CONFIDENCE INTERVALS

It is always important to have some idea of the size and influence of random errors. It is often important to be able to communicate this idea to others in the form of a statement such as

$$m \eq \hat{m} \pm \sigma/\sqrt{n}$$

In a matter of any controversy you may be called upon to define a probability that the true mean lies in your stated interval; in other words, what is your confidence that m lies in the interval

$$\hat m - \Delta m < m < \hat m + \Delta m$$

Before you can answer questions about probability, it is necessary to make some assumptions and assertions about the probability functions which control your random errors. The assertion that errors are independent of one another is your most immediate hazard. If they are not, as is often the case, you may be able to readjust the numerical value of n to be an estimate of the number of independent errors. We did something like this in time series analysis when we took n to be not the number of points on the time series but the number of intervals of length $\Delta t_{\rm filter}$.The second big hazard in trying to state a confidence interval is the common assumption that, because of the central-limit theorem and for lack of better information, the errors follow a gaussian probability function. If in fact the data errors include blunders which arise from human errors or blunders from transient electronic equipment difficulties, then the gaussian assumption can be very wrong and can lead you into serious errors in geophysical interpretation. Some useful help is found in the field of nonparametric statistics.

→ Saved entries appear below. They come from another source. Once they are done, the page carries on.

-- pv_equiv track=rewrite | github.com/jacob-underwood/Kaprekarious | Kaprekar.py | one_different
-- ===== SOURCE A (Python) =====
-- def one_different(num: str, length: int = 3) -> bool:
--     if len(num) == length:
--         return True
--     for digit1 in list(num):
--         for digit2 in list(num):
--             if not digit1 == digit2:
--                 return True
--     return False
-- ===== SOURCE B (Python) =====
-- def one_different(num: str, length: int = 3) -> bool:
--     return len(num) == length or len(set(num)) > 1
-- ===== Notes on version B (the rewrite author's own statement) =====
-- stated objective: faster
-- what changed: Replaces A's nested all-pairs character comparison with a one-liner that builds the set of distinct characters once and checks whether it has more than one element.
import Mathlib
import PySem

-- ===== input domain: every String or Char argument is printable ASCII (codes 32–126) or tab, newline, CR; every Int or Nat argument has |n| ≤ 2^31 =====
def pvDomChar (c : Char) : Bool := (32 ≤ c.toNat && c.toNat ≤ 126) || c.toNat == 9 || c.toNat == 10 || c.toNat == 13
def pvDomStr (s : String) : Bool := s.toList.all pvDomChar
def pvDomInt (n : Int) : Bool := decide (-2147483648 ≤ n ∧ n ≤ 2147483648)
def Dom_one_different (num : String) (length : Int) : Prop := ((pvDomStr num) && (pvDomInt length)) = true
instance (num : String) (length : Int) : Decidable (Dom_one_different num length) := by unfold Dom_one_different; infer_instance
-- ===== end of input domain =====

-- B builds the set of distinct characters once and tests |set(num)| > 1, replacing A's nested all-pairs scan (faster).

-- ===== PORT A =====
-- if len(num)==length: return True; nested for digit1/digit2 over list(num): if digit1 != digit2 return True; return False
def one_different (num : String) (length : Int) : Bool :=
  if (PySem.Str.len num) = length then true
  else num.toList.any (fun digit1 => num.toList.any (fun digit2 => !(digit1 == digit2)))

-- ===== PORT B =====
-- return len(num) == length or len(set(num)) > 1
def one_different_alt (num : String) (length : Int) : Bool :=
  decide ((PySem.Str.len num) = length) || decide (1 < PySem.Set.len (PySem.Set.ofList num.toList))

-- ===== PRECONDITION & SPEC =====
def Spec_one_different (num : String) (length : Int) (out : Bool) : Prop := out = one_different_alt num length
instance (num : String) (length : Int) (out : Bool) : Decidable (Spec_one_different num length out) := by unfold Spec_one_different; infer_instance

-- ===== CLAIM (what is proved, stated in full; the proofs are below) =====
def Claim_equal_one_different : Prop := ∀ (num : String) (length : Int), Dom_one_different num length → Spec_one_different num length (one_different num length)

-- ===== LEMMAS AND PROOFS =====
-- a nodup list has length ≤ 1 iff all its elements are equal
lemma nodup_length_le_one {α : Type} (s : List α) (h : s.Nodup) :
    s.length ≤ 1 ↔ ∀ x ∈ s, ∀ y ∈ s, x = y := by
  cases s with
  | nil => simp
  | cons a t =>
    cases t with
    | nil => simp
    | cons b u =>
      simp only [List.length_cons]
      constructor
      · omega
      · intro hall
        exact absurd (hall a (by simp) b (by simp)) (by
          simp only [List.nodup_cons, List.mem_cons] at h
          exact fun hab => h.1 (Or.inl hab))

-- "some pair of characters differs" = "the distinct-character set has more than one element"
lemma any_pair_ne_eq_card (l : List Char) :
    (l.any (fun a => l.any (fun b => !(a == b)))) =
    decide (1 < PySem.Set.len (PySem.Set.ofList l)) := by
  apply Bool.eq_iff_iff.mpr
  simp only [List.any_eq_true, Bool.not_eq_eq_eq_not, Bool.not_true, beq_eq_false_iff_ne, ne_eq,
    decide_eq_true_eq, PySem.Set.len]
  rw [show ((1 : Int) < ((PySem.Set.ofList l).length : Int)) ↔ 1 < (PySem.Set.ofList l).length by
    exact_mod_cast Iff.rfl]
  constructor
  · rintro ⟨a, ha, b, hb, hab⟩
    by_contra hle
    push_neg at hle
    have h1 : (PySem.Set.ofList l).length ≤ 1 := by omega
    exact hab ((nodup_length_le_one _ (PySem.Set.nodup_ofList l)).mp h1 a
      ((PySem.Set.mem_ofList l a).mpr ha) b ((PySem.Set.mem_ofList l b).mpr hb))
  · intro hlt
    by_contra hno
    push_neg at hno
    have h1 : (PySem.Set.ofList l).length ≤ 1 :=
      (nodup_length_le_one _ (PySem.Set.nodup_ofList l)).mpr
        (fun x hx y hy => hno x ((PySem.Set.mem_ofList l x).mp hx) y ((PySem.Set.mem_ofList l y).mp hy))
    omega

-- ===== VERDICT (by name: the statement is the Claim_ definition above) =====
theorem one_different_spec : Claim_equal_one_different := by
  intro num length _
  unfold Spec_one_different one_different one_different_alt
  rw [any_pair_ne_eq_card num.toList]
  by_cases h : (PySem.Str.len num) = length
  · simp [h]
  · simp [h]
-- pv_equiv track=rewrite | github.com/Kiran-Karimi/ibm-coding-challenges | service_timeout_monitor.py | findTimedOutServices
-- ===== SOURCE A (Python) =====
-- def findTimedOutServices(timestamp, serviceId, threshold):
--     from collections import defaultdict
--
--     service_map = defaultdict(list)
--     for t, sid in zip(timestamp, serviceId):
--         service_map[sid].append(t)
--
--     timed_out = []
--     for sid, times in service_map.items():
--         times.sort()
--         for i in range(1, len(times)):
--             if times[i] - times[i - 1] > threshold:
--                 timed_out.append(sid)
--                 break
--
--     return sorted(timed_out)
-- ===== SOURCE B (Python) =====
-- def findTimedOutServices(timestamp, serviceId, threshold):
--     pairs = list(zip(timestamp, serviceId))
--     result = []
--     for sid in sorted(set(s for _, s in pairs)):
--         ts = sorted(t for t, s in pairs if s == sid)
--         if any(b - a > threshold for a, b in zip(ts, ts[1:])):
--             result.append(sid)
--     return result
-- ===== Notes on version B (the rewrite author's own statement) =====
-- stated objective: simpler
-- what changed: Replaces the defaultdict grouping, the in-place per-group sort, the index loop with break, and the final sort by a single pass over the sorted distinct service ids, selecting each id with a per-id comprehension and an adjacent-pair gap test; the output is built already in sorted order so no final sort is needed.
import Mathlib
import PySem

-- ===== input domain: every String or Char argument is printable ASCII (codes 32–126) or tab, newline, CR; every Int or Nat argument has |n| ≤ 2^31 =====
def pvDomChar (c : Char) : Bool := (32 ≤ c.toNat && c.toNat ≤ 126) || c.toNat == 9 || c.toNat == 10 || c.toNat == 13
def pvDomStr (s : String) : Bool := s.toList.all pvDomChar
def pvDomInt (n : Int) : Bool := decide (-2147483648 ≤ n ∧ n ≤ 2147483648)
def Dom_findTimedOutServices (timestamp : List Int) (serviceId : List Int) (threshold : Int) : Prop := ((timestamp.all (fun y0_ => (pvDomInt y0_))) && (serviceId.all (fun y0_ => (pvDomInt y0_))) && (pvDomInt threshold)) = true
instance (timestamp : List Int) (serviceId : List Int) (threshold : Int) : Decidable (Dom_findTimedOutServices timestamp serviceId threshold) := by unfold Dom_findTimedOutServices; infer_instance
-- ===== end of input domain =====

-- B replaces A's dict grouping, per-group in-place sort, index loop with break and final sort
-- by one pass over the sorted distinct service ids with a per-id comprehension and an
-- adjacent-pair gap test (objective: simpler; not faster).

-- ===== PORT A =====
-- inner loop 'for i in range(1, len(times)): if times[i] - times[i-1] > threshold: append; break'
-- ported as a recursion over the range list returning whether the append happened;
-- the catch-all 'none' branch is unreachable (i ranges over valid indices only).
def aGapLoop (times : List Int) (threshold : Int) : List Int → Bool
  | [] => false
  | i :: rest =>
    match PySem.List.pyGet? times i, PySem.List.pyGet? times (i - 1) with
    | some a, some b => if a - b > threshold then true else aGapLoop times threshold rest
    | _, _ => false

def findTimedOutServices (timestamp : List Int) (serviceId : List Int) (threshold : Int) : List Int :=
  let serviceMap := (List.zip timestamp serviceId).foldl
    (fun d p => d.modify p.2 [] (fun l => l ++ [p.1])) PySem.Dict.empty
  let timedOut := serviceMap.items.foldl
    (fun acc p =>
      let times := PySem.List.sorted p.2 (fun x => x) false
      if aGapLoop times threshold (PySem.List.pyRange 1 (times.length : Int) 1) then acc ++ [p.1]
      else acc) []
  PySem.List.sorted timedOut (fun x => x) false

-- ===== PORT B =====
def bGap (ts : List Int) (threshold : Int) : Bool :=
  (List.zip ts (ts.drop 1)).any (fun p => decide (p.2 - p.1 > threshold))

def findTimedOutServices_alt (timestamp : List Int) (serviceId : List Int) (threshold : Int) : List Int :=
  let pairs := List.zip timestamp serviceId
  (PySem.List.sorted (PySem.Set.ofList (pairs.map (fun p => p.2))) (fun x => x) false).foldl
    (fun res sid =>
      let ts := PySem.List.sorted
        (pairs.filterMap (fun p => if p.2 = sid then some p.1 else none)) (fun x => x) false
      if bGap ts threshold then res ++ [sid] else res) []

-- ===== PRECONDITION & SPEC =====
def Spec_findTimedOutServices (timestamp : List Int) (serviceId : List Int) (threshold : Int) (out : List Int) : Prop := out = findTimedOutServices_alt timestamp serviceId threshold
instance (timestamp : List Int) (serviceId : List Int) (threshold : Int) (out : List Int) : Decidable (Spec_findTimedOutServices timestamp serviceId threshold out) := by unfold Spec_findTimedOutServices; infer_instance

-- ===== CLAIM (what is proved, stated in full; the proofs are below) =====
def Claim_equal_findTimedOutServices : Prop := ∀ (timestamp : List Int) (serviceId : List Int) (threshold : Int), Dom_findTimedOutServices timestamp serviceId threshold → Spec_findTimedOutServices timestamp serviceId threshold (findTimedOutServices timestamp serviceId threshold)

-- ===== LEMMAS AND PROOFS =====

lemma bGap_short (l : List Int) (thr : Int) (h : l.length ≤ 1) : bGap l thr = false := by
  match l, h with
  | [], _ => rfl
  | [a], _ => rfl

lemma bGap_cons_cons (x y : Int) (r : List Int) (thr : Int) :
    bGap (x :: y :: r) thr = (decide (y - x > thr) || bGap (y :: r) thr) := by
  simp [bGap]

-- A's break-loop over indices starting at i ≥ 1 equals B's adjacent-pair test on the suffix
lemma aGapLoop_eq_bGap_from (ts : List Int) (thr : Int) :
    ∀ d i : Nat, 1 ≤ i → ts.length - i = d →
      aGapLoop ts thr (PySem.List.pyRange (i : Int) (ts.length : Int) 1) = bGap (ts.drop (i - 1)) thr := by
  intro d
  induction d with
  | zero =>
    intro i h1 hd
    have hr : PySem.List.pyRange (i : Int) (ts.length : Int) 1 = [] := by
      simp [PySem.List.pyRange]; omega
    rw [hr]
    have hlen : (ts.drop (i - 1)).length ≤ 1 := by simp; omega
    rw [bGap_short _ _ hlen]; rfl
  | succ d ih =>
    intro i h1 hd
    have hi : i < ts.length := by omega
    have hic : (i : Int) < (ts.length : Int) := by exact_mod_cast hi
    rw [PySem.List.pyRange_one_cons hic]
    have hg1 : PySem.List.pyGet? ts (i : Int) = some ts[i] := PySem.List.pyGet?_ofNat ts i hi
    have hi1 : i - 1 < ts.length := by omega
    have hg2 : PySem.List.pyGet? ts ((i : Int) - 1) = some ts[i-1] := by
      have : (i : Int) - 1 = ((i - 1 : Nat) : Int) := by omega
      rw [this]; exact PySem.List.pyGet?_ofNat ts (i-1) hi1
    have hrec : ((i : Int) + 1) = ((i + 1 : Nat) : Int) := by push_cast; ring
    have ihy := ih (i + 1) (by omega) (by omega)
    rw [show (i + 1 : Nat) - 1 = i from by omega] at ihy
    have hdrop1 : ts.drop (i - 1) = ts[i-1] :: ts.drop i := by
      have := List.drop_eq_getElem_cons hi1
      rw [show i - 1 + 1 = i from by omega] at this; exact this
    have hdrop2 : ts.drop i = ts[i] :: ts.drop (i + 1) := List.drop_eq_getElem_cons hi
    rw [hdrop1, hdrop2]
    rw [show ts[i-1] :: ts[i] :: ts.drop (i+1) = ts[i-1] :: (ts.drop i) from by rw [hdrop2]]
    rw [hdrop2, bGap_cons_cons]
    simp only [aGapLoop, hg1, hg2, hrec]
    rw [← hdrop2, ← ihy]
    by_cases hc : ts[i] - ts[i-1] > thr <;> simp [hc]

lemma aGapLoop_eq_bGap (ts : List Int) (thr : Int) :
    aGapLoop ts thr (PySem.List.pyRange 1 (ts.length : Int) 1) = bGap ts thr := by
  have := aGapLoop_eq_bGap_from ts thr (ts.length - 1) 1 le_rfl rfl
  simpa using this

-- the times collected per sid by A's dict equal B's comprehension
lemma times_filter_eq (pairs : List (Int × Int)) (s : Int) :
    ((pairs.map Prod.swap).filter (fun q => q.1 == s)).map (fun q => q.2)
      = pairs.filterMap (fun p => if p.2 = s then some p.1 else none) := by
  induction pairs with
  | nil => rfl
  | cons p rest ih =>
    cases p with
    | mk t sid => by_cases h : sid = s <;> simp [h, ih, Prod.swap]

theorem findTimedOutServices_spec_aux (timestamp serviceId : List Int) (threshold : Int) :
    findTimedOutServices timestamp serviceId threshold
      = findTimedOutServices_alt timestamp serviceId threshold := by
  unfold findTimedOutServices findTimedOutServices_alt
  dsimp only
  set pairs := List.zip timestamp serviceId with hpairs
  set m := pairs.foldl (fun d p => d.modify p.2 [] (fun l => l ++ [p.1])) PySem.Dict.empty with hm
  set Q : Int → Bool := fun k => bGap (PySem.List.sorted
      (pairs.filterMap (fun p => if p.2 = k then some p.1 else none)) (fun x => x) false) threshold with hQ
  have hkeys : m.keys = PySem.Set.ofList (pairs.map (fun p => p.2)) := by
    rw [hm]
    rw [PySem.Dict.keys_foldl_modify_key pairs (fun p => p.2) [] (fun _ p => (fun l => l ++ [p.1])) PySem.Dict.empty]
    simp [PySem.Dict.keys_empty, PySem.Set.ofList_eq_foldl, PySem.Set.update]
  have hnd : m.keys.Nodup := by
    rw [hm]
    exact PySem.Dict.nodup_keys_foldl_modify_key pairs (fun p => p.2) [] _ _ (by simp)
  have hgetD : ∀ s, m.getD s [] = pairs.filterMap (fun p => if p.2 = s then some p.1 else none) := by
    intro s
    rw [hm]
    have : pairs.foldl (fun d p => d.modify p.2 [] (fun l => l ++ [p.1])) PySem.Dict.empty
        = (pairs.map Prod.swap).foldl (fun d q => d.modify q.1 [] (fun l => l ++ [q.2])) PySem.Dict.empty := by
      rw [List.foldl_map]
      rfl
    rw [this, PySem.Dict.getD_foldl_modify_append, PySem.Dict.getD_empty]
    simp [times_filter_eq]
  rw [PySem.List.foldl_append_if
    (fun p : Int × List Int => aGapLoop (PySem.List.sorted p.2 (fun x => x) false) threshold
      (PySem.List.pyRange 1 ((PySem.List.sorted p.2 (fun x => x) false).length : Int) 1))
    (fun p => p.1) m.items []]
  rw [PySem.List.foldl_append_if_eq_filter Q _ []]
  simp only [List.nil_append]
  rw [PySem.Dict.items_eq_map_keys m hnd [], List.filter_map, List.map_map]
  have hcomp : ∀ k : Int,
      ((fun p : Int × List Int => aGapLoop (PySem.List.sorted p.2 (fun x => x) false) threshold
        (PySem.List.pyRange 1 ((PySem.List.sorted p.2 (fun x => x) false).length : Int) 1))
       ∘ (fun k => (k, m.getD k []))) k = Q k := by
    intro k
    simp only [Function.comp]
    rw [aGapLoop_eq_bGap, hgetD k]
  have hfun : ((fun p : Int × List Int => aGapLoop (PySem.List.sorted p.2 (fun x => x) false) threshold
        (PySem.List.pyRange 1 ((PySem.List.sorted p.2 (fun x => x) false).length : Int) 1))
       ∘ (fun k => (k, m.getD k []))) = Q := funext hcomp
  rw [hfun]
  have hmapid : ((fun p : Int × List Int => p.1) ∘ (fun k => (k, m.getD k []))) = id := rfl
  rw [hmapid, List.map_id, hkeys]
  apply PySem.List.sorted_eq_of_perm_of_pairwise_lt
  · exact ((PySem.List.sorted_perm (PySem.Set.ofList (pairs.map (fun p => p.2))) (fun x => x) false)).filter Q
  · exact (PySem.List.sorted_ofList_pairwise_lt (pairs.map (fun p => p.2))).filter Q

-- ===== VERDICT (by name: the statement is the Claim_ definition above) =====
theorem findTimedOutServices_spec : Claim_equal_findTimedOutServices := by
  intro timestamp serviceId threshold _
  exact findTimedOutServices_spec_aux timestamp serviceId threshold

To begin with, it is helpful to rephrase the original question into one involving the median rather than the mean. The median m₁ is defined as that value which is expected to be less than half of the population and greater than the other half. In many--if not most--applications the median is a ready, practical substitute for the arithmetic mean. The median is insensitive to a data point, which, by some blunder, is near infinity. In fact, median and mean are equal when the probability function is symmetrical. For a sample of n numbers $(x_i, \ i = 1, 2, \ldots, n)$,the median m₁ may be estimated by reordering the numbers from smallest to largest and then selecting the number in the middle as the estimate of the median $\hat m_1$.Specifically, let the recordered x_i be denoted by x_i' where $x_i' \leq x_{i+1}'$.Then we have $\hat m_{1} = x_{n/2}'$.Now it turns out that without knowledge of the probability density function for the random variables x_i we will still be able to compute the probability that the true median m₁ is contained in the interval  

$$x'_{n/2 - \alpha \sqrt{n}} < m_1 < x'_{n/2 + \alpha \sqrt{n}}$$ (71)

For example, set $\alpha = 1$ and N = 100, the assertion is that we can now calculate the probability that the true median m₁ lies between the 40th and the 60th percentile of our data. The trick is this:  Define a new random variable  

$$y \eq {\rm step } \ (x - m_1)$$ (72)

The step function equals +1 if x > m₁ and equals if x < m₁. The new random variable y takes on only values of zero and one with equal probability; thus we know its probability function even though we may not know the probability function for the random variable x. Now define a third random variable s as

$$s \eq \sum^n_{i = 1} y_i$$

Since each y_i is zero or one, then s must be an integer between zero and n. Further more, the probability that s takes the value j is given by the coefficient of Z^j of $({1 \over 2} + Z/2)^n$. Now the probability that s lies in the interval $n/2 - \alpha \sqrt{n} < s < n/2 + \alpha \sqrt{n}$is readily determined by adding the required coefficients of Z^j, and this probability is by definition equal to the probability that the median m₁ lies in the interval (71). For $\alpha = 1$ and large n this probability works out to about 95 percent.